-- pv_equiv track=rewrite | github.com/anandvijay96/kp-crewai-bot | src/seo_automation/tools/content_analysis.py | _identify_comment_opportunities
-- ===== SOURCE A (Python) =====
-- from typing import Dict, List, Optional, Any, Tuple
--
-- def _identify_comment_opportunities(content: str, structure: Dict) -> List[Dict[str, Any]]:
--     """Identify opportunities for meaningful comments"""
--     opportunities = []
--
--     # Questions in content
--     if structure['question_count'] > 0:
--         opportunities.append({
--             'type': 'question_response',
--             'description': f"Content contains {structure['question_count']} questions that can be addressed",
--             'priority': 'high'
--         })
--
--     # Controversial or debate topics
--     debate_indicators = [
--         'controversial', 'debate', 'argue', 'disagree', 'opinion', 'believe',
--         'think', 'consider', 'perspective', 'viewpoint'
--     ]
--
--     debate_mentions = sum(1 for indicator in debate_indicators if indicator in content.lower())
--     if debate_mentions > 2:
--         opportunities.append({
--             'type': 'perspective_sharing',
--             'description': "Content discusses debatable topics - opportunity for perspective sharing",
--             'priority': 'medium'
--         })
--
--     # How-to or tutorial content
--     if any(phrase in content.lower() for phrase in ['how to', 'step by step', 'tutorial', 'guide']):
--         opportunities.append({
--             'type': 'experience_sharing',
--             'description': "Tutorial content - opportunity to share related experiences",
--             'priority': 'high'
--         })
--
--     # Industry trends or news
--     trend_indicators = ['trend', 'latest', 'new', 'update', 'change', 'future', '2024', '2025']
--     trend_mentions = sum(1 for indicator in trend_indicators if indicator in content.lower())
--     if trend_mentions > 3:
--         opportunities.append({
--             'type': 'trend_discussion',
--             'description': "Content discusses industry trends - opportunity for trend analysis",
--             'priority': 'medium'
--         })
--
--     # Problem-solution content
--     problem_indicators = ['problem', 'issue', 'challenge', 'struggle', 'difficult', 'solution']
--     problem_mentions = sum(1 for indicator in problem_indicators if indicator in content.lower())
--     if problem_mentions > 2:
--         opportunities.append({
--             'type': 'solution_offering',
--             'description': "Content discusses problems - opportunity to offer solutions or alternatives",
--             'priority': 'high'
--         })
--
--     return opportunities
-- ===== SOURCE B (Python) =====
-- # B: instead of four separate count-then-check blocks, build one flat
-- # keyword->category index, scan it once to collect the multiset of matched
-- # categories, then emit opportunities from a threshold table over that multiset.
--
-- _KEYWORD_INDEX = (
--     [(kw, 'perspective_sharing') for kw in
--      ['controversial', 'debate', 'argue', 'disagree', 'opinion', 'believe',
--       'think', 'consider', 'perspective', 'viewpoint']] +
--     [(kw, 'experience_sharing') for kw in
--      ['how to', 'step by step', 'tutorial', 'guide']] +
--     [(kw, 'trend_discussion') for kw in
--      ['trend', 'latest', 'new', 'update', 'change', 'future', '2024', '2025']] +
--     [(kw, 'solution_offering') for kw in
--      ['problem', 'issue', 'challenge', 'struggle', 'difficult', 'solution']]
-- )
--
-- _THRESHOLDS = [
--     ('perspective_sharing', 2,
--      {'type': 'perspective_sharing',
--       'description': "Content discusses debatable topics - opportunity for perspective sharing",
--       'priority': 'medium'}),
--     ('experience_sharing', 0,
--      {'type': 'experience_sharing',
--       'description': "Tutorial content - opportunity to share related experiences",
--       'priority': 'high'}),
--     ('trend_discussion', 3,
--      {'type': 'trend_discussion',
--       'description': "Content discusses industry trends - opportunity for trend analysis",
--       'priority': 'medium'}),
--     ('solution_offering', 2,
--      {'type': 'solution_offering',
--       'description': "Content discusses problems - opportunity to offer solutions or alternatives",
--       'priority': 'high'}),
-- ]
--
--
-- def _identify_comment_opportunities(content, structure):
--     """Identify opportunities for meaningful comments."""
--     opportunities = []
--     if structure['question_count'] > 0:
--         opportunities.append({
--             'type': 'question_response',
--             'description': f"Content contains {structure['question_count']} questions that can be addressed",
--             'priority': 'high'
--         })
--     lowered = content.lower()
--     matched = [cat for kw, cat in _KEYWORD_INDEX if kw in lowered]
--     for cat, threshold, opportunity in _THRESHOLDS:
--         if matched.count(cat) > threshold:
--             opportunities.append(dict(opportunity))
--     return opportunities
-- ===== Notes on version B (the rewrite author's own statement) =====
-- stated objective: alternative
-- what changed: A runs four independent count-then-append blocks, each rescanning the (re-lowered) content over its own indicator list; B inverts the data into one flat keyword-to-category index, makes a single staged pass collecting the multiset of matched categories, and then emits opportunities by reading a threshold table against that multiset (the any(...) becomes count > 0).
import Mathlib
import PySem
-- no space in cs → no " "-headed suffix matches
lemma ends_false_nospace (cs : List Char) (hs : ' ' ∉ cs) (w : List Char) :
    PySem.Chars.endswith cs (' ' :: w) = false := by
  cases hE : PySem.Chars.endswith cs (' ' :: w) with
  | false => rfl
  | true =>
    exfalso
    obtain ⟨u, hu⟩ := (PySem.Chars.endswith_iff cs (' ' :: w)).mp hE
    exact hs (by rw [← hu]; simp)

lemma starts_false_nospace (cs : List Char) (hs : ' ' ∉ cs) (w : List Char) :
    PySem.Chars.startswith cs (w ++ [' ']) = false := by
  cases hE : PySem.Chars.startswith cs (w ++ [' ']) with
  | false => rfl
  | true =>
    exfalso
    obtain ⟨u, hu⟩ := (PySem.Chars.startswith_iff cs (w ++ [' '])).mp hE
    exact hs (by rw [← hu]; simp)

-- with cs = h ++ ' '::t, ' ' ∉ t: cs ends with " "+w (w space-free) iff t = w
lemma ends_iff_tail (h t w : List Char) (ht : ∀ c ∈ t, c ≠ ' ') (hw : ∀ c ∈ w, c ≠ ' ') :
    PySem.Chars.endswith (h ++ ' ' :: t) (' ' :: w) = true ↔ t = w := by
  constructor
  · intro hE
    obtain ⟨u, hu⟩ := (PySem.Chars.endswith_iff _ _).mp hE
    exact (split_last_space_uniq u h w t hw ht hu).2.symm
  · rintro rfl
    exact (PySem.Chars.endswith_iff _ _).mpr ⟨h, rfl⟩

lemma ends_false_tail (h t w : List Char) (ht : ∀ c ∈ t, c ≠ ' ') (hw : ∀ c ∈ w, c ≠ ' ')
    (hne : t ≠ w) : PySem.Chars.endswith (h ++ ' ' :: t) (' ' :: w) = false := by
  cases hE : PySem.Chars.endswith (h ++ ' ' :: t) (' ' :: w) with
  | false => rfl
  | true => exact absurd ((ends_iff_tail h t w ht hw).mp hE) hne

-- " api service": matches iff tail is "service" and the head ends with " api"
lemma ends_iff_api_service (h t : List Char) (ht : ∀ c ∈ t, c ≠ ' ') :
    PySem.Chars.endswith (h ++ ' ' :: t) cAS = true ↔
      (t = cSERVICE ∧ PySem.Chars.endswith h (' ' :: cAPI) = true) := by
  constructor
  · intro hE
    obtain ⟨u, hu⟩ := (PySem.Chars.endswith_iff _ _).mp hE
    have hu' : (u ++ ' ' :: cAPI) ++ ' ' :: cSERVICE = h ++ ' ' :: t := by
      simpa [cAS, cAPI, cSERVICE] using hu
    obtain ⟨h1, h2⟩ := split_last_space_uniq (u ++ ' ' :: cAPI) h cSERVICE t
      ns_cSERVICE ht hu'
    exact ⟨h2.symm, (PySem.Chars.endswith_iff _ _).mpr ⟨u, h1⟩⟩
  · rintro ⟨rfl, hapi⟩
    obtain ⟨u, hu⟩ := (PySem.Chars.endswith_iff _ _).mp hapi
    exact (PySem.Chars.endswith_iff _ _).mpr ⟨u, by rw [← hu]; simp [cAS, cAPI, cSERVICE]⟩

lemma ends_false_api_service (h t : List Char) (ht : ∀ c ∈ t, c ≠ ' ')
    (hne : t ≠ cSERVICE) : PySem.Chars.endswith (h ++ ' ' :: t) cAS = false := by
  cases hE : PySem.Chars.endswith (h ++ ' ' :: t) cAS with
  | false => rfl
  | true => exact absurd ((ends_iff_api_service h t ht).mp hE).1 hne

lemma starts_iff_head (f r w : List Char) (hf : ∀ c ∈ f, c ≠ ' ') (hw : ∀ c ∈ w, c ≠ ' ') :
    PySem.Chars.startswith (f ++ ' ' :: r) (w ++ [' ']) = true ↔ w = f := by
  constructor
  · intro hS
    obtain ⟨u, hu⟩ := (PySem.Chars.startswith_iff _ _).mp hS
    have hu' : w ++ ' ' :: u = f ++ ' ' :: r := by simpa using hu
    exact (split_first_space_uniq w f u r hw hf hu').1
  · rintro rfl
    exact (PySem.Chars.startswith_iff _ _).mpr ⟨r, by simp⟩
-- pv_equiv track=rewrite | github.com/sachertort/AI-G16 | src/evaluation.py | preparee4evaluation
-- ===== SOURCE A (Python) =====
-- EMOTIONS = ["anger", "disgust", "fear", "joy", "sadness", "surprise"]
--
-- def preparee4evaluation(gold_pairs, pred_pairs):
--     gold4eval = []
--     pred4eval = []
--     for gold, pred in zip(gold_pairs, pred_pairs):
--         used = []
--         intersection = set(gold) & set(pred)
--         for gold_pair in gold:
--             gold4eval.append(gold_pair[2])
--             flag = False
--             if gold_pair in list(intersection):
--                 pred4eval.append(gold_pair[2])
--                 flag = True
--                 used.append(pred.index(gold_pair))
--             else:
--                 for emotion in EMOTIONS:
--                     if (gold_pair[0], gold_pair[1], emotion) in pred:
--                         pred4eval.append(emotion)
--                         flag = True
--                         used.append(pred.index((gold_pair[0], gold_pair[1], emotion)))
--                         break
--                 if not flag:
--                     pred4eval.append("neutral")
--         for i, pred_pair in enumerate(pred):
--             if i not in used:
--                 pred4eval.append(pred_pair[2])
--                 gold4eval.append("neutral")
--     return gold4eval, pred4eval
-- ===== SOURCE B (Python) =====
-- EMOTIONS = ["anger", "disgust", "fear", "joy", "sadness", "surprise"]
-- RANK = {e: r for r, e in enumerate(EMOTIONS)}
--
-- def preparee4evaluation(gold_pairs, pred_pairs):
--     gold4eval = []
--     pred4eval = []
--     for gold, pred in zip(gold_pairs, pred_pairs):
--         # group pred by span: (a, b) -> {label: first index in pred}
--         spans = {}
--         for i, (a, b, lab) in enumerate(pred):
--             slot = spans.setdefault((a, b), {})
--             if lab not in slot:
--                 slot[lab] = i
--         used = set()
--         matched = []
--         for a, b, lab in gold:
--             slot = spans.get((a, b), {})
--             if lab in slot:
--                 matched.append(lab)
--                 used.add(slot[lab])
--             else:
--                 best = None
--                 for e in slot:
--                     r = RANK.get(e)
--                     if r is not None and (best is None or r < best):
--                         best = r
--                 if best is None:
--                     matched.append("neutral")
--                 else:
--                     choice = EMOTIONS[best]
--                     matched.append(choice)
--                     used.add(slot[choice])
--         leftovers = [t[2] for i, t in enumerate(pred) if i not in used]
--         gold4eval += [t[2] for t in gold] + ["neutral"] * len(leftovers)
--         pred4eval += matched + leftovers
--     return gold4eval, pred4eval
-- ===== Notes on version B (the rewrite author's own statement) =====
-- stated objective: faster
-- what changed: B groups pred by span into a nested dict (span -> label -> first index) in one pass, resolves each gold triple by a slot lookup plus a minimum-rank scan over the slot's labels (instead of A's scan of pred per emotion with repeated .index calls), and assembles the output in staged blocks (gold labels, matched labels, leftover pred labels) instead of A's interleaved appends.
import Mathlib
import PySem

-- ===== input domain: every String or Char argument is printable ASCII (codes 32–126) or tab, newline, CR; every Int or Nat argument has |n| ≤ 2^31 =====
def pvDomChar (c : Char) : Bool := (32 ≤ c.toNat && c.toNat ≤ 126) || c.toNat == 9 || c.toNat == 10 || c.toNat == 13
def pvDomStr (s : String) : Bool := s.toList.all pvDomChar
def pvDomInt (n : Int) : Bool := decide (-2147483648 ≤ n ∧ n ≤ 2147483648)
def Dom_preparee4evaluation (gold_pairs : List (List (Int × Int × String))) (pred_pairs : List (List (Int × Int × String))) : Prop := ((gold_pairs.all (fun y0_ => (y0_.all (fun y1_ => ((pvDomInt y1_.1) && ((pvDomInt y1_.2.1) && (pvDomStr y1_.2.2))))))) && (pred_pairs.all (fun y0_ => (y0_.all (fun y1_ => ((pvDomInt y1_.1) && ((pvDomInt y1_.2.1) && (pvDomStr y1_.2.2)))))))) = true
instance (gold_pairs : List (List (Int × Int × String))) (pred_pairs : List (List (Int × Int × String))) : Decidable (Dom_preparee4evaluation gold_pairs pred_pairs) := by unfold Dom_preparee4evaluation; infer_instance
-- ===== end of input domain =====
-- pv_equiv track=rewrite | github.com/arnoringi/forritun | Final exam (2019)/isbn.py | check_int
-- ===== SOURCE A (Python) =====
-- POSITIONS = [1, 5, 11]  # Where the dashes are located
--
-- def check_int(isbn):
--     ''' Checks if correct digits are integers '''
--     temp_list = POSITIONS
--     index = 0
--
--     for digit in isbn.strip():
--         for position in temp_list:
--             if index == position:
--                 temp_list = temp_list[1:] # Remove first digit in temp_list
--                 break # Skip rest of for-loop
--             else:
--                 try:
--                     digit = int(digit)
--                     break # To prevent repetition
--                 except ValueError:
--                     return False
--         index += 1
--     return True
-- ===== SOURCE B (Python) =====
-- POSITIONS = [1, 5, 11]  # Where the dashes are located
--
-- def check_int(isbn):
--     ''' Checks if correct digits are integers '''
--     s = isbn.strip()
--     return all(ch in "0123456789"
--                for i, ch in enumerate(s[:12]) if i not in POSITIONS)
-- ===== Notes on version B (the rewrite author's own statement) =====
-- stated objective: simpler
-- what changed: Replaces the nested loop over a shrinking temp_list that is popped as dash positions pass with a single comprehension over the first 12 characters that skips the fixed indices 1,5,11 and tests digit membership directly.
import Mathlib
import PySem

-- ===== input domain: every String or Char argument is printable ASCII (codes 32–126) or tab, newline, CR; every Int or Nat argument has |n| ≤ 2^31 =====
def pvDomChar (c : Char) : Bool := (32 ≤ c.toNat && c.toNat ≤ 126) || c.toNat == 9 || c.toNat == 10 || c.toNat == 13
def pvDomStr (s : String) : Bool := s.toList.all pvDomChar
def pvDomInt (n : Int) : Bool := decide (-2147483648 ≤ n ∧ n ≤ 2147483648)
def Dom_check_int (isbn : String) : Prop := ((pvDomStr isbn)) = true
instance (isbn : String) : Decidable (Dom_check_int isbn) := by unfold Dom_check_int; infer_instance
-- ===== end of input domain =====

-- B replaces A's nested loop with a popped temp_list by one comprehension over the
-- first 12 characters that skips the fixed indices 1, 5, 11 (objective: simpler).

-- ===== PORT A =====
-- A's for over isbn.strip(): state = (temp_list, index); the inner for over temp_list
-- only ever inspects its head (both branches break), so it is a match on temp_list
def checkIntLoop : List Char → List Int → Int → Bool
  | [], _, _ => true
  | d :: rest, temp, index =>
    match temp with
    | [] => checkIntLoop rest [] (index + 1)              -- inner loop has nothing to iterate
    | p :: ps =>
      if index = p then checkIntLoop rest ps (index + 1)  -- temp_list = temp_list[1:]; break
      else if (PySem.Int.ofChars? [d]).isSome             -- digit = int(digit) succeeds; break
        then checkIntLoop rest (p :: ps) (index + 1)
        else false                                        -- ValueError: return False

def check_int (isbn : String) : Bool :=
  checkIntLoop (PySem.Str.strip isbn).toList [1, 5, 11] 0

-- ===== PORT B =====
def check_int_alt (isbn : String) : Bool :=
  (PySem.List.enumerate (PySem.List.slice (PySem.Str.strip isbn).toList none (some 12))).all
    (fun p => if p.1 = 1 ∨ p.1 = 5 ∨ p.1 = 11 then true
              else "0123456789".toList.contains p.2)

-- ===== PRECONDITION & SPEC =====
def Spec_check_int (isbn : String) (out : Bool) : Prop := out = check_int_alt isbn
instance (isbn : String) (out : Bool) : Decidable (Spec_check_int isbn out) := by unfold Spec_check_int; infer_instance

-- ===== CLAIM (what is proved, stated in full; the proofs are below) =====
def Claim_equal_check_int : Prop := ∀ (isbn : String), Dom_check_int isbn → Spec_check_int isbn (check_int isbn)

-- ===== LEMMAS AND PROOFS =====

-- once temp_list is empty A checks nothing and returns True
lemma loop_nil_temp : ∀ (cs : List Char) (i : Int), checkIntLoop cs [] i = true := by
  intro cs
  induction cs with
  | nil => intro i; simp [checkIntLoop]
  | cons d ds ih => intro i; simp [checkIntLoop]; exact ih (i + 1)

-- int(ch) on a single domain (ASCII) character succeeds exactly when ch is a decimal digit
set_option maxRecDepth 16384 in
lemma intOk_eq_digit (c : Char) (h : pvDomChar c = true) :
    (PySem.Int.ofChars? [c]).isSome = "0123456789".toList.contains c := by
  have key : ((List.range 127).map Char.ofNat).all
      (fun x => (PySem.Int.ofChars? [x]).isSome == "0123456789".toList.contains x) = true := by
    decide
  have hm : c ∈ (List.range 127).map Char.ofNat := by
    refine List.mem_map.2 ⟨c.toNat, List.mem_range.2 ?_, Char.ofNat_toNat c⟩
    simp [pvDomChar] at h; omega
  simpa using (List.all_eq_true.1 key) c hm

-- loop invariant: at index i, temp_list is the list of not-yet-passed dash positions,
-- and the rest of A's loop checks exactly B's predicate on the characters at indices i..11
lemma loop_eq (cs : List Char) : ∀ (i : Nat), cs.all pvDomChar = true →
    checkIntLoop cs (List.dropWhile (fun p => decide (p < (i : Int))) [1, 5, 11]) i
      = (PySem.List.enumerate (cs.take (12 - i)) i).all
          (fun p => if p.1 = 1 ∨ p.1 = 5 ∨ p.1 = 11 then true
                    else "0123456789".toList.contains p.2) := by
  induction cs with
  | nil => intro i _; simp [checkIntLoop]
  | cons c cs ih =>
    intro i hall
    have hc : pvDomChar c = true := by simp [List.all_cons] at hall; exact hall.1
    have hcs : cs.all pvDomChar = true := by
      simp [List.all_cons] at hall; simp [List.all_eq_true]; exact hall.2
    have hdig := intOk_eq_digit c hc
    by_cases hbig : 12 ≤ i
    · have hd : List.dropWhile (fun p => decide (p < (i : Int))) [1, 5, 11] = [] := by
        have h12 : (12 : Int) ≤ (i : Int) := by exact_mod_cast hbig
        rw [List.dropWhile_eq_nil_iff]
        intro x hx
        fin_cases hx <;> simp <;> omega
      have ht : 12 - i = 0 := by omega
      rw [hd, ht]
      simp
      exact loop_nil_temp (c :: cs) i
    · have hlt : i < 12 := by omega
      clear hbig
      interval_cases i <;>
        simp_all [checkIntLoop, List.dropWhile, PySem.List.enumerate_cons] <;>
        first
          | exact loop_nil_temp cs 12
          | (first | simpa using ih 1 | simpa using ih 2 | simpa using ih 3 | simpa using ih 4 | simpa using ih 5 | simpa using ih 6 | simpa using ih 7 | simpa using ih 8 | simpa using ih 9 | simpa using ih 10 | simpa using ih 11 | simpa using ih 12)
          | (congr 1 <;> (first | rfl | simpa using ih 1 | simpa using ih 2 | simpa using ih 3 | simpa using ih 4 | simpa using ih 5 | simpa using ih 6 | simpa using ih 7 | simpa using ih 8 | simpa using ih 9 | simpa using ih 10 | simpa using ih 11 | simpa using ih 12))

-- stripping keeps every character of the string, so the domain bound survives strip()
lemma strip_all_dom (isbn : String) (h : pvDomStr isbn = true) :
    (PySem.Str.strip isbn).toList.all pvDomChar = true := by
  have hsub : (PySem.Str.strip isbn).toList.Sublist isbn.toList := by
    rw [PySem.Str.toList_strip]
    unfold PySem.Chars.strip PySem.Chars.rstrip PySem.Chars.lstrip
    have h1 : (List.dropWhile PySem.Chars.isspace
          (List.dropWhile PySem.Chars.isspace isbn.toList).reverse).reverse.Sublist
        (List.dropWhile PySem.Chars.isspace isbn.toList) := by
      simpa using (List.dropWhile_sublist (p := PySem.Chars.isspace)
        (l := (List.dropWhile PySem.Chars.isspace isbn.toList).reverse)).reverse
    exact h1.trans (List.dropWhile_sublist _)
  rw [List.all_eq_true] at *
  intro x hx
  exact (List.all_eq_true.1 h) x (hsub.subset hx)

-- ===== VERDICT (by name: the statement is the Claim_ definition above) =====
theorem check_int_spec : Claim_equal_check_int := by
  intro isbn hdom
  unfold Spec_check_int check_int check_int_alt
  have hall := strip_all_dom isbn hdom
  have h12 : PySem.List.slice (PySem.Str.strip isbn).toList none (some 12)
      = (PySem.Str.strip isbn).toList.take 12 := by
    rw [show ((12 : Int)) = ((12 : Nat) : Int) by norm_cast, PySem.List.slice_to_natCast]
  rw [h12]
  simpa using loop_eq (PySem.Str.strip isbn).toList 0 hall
*-*-*
→ **Exercise details**: If a line contains the word "intersection", it counts; say how many such lines the records hold, and give only that number.

→ **Solution to the exercise**: 2